→ **Problem to solve**
Below are records; reproduce exactly the lines from the one that has "[if c = '1' ∧ rest.head?" through the one that has "((PySem.List.enumerate rest (j", ends included, and nothing more.

→ **Stored data entries**
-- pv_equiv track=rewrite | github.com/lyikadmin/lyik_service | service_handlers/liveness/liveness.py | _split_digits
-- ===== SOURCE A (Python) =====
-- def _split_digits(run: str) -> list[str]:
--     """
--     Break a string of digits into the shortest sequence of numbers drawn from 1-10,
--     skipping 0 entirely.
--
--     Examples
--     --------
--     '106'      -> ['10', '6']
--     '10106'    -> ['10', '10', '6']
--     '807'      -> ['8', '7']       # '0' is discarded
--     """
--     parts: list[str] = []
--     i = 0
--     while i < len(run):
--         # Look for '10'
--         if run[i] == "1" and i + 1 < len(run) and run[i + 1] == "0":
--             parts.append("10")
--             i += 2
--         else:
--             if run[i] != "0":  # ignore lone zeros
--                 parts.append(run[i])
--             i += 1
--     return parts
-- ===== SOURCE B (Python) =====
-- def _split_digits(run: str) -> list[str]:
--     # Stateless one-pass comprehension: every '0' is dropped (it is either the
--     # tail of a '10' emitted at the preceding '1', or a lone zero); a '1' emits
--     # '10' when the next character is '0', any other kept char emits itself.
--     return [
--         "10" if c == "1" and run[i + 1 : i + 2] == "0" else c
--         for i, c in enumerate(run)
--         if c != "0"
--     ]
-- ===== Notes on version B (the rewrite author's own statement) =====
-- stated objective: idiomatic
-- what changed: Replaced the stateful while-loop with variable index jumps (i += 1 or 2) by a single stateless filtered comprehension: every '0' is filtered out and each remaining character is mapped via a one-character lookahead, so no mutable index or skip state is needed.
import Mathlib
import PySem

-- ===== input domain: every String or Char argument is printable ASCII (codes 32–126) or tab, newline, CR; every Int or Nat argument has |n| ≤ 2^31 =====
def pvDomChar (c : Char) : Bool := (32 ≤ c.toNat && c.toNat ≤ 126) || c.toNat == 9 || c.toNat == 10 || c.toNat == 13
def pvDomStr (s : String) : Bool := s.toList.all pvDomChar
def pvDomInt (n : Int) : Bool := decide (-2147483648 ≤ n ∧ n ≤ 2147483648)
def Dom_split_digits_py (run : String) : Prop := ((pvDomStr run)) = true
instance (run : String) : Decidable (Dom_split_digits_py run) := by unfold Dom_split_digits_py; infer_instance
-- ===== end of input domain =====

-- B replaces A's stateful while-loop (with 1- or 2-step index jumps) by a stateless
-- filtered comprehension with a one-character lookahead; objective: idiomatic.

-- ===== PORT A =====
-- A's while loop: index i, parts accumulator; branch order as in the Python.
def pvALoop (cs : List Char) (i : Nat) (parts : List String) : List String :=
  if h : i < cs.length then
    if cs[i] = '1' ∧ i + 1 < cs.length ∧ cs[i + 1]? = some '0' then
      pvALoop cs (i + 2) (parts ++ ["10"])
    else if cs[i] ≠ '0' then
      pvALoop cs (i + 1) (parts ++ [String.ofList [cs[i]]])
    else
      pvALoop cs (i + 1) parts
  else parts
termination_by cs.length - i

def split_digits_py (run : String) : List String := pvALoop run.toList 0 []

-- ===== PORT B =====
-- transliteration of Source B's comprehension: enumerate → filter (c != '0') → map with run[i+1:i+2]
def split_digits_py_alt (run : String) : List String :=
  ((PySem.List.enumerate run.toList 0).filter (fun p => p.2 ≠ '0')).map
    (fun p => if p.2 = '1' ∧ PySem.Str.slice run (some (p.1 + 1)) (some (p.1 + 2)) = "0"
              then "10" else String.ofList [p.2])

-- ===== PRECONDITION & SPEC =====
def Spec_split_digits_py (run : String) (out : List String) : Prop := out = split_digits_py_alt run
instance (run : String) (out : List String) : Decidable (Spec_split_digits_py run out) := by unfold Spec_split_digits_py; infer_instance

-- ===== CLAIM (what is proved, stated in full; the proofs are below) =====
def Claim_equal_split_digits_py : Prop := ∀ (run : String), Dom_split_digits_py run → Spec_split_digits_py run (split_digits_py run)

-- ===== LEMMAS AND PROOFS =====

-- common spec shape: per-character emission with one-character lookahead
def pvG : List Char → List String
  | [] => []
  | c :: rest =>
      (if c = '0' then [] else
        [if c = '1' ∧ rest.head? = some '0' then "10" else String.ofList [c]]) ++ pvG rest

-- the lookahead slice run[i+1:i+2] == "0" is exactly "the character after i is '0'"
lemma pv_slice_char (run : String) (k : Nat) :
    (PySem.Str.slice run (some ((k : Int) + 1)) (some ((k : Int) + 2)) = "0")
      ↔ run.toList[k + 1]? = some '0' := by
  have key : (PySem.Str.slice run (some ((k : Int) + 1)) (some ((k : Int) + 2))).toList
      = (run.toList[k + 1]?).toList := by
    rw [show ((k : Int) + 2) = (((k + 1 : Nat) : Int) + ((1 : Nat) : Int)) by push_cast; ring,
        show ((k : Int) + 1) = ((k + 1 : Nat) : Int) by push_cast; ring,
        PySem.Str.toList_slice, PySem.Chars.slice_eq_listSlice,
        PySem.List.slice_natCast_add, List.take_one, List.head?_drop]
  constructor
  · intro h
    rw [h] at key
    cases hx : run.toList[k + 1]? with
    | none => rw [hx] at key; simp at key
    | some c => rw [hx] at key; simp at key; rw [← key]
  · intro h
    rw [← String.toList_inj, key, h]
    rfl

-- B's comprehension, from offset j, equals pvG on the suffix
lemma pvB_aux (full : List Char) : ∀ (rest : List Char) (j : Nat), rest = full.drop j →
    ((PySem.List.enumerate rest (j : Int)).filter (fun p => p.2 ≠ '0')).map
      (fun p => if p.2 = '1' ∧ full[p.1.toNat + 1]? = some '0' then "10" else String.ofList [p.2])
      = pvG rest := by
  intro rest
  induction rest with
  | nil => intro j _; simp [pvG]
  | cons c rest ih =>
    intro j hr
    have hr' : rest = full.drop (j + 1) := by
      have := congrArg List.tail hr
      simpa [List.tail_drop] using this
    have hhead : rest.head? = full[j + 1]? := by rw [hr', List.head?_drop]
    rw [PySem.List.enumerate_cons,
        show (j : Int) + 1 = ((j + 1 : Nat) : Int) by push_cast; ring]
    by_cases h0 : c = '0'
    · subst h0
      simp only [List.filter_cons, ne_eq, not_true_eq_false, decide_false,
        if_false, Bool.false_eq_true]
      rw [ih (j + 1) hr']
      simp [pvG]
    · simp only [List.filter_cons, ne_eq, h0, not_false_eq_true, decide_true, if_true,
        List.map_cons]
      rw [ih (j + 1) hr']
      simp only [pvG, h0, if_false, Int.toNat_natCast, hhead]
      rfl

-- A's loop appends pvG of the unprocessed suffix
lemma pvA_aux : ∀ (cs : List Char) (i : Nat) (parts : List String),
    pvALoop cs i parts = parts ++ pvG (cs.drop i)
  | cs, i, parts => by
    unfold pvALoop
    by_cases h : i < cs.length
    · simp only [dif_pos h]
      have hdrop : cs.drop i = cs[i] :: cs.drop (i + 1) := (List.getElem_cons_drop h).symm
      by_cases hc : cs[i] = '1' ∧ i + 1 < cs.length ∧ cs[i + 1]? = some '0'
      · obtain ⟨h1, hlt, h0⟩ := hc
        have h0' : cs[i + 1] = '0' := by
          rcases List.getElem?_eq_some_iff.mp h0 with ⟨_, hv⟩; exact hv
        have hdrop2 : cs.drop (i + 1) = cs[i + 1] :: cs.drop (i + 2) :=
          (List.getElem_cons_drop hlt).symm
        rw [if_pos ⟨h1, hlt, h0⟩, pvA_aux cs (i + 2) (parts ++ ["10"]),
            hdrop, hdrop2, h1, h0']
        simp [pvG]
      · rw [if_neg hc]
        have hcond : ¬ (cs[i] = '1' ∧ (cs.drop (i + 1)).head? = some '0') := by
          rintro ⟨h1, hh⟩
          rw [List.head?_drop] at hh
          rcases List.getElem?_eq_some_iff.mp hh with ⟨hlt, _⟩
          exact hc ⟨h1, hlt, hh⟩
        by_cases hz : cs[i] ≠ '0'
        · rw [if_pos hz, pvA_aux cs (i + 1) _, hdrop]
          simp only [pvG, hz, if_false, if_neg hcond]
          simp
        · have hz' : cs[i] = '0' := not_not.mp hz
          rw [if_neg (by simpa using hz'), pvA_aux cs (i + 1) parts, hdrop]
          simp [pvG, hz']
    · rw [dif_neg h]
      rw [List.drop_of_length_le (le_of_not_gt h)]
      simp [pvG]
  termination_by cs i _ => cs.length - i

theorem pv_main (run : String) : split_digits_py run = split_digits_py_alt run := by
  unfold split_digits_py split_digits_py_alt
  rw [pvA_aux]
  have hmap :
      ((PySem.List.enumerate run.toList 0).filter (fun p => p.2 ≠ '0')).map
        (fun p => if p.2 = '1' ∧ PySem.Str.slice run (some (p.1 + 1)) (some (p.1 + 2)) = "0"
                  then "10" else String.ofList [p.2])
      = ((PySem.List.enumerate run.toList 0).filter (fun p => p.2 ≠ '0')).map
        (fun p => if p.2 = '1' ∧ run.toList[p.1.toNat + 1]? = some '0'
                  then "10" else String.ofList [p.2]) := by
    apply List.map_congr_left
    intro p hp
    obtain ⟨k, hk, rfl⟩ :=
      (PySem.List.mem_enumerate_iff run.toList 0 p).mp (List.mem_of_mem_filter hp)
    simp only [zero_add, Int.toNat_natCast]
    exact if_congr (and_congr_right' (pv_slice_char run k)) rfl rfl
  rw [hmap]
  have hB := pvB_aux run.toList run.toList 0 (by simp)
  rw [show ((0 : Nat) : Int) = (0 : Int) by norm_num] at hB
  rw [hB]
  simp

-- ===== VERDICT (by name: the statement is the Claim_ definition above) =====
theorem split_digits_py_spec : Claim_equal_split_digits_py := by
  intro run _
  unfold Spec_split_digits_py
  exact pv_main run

→ **Solution to this exercise**
        [if c = '1' ∧ rest.head? = some '0' then "10" else String.ofList [c]]) ++ pvG rest

-- the lookahead slice run[i+1:i+2] == "0" is exactly "the character after i is '0'"
lemma pv_slice_char (run : String) (k : Nat) :
    (PySem.Str.slice run (some ((k : Int) + 1)) (some ((k : Int) + 2)) = "0")
      ↔ run.toList[k + 1]? = some '0' := by
  have key : (PySem.Str.slice run (some ((k : Int) + 1)) (some ((k : Int) + 2))).toList
      = (run.toList[k + 1]?).toList := by
    rw [show ((k : Int) + 2) = (((k + 1 : Nat) : Int) + ((1 : Nat) : Int)) by push_cast; ring,
        show ((k : Int) + 1) = ((k + 1 : Nat) : Int) by push_cast; ring,
        PySem.Str.toList_slice, PySem.Chars.slice_eq_listSlice,
        PySem.List.slice_natCast_add, List.take_one, List.head?_drop]
  constructor
  · intro h
    rw [h] at key
    cases hx : run.toList[k + 1]? with
    | none => rw [hx] at key; simp at key
    | some c => rw [hx] at key; simp at key; rw [← key]
  · intro h
    rw [← String.toList_inj, key, h]
    rfl

-- B's comprehension, from offset j, equals pvG on the suffix
lemma pvB_aux (full : List Char) : ∀ (rest : List Char) (j : Nat), rest = full.drop j →
    ((PySem.List.enumerate rest (j : Int)).filter (fun p => p.2 ≠ '0')).map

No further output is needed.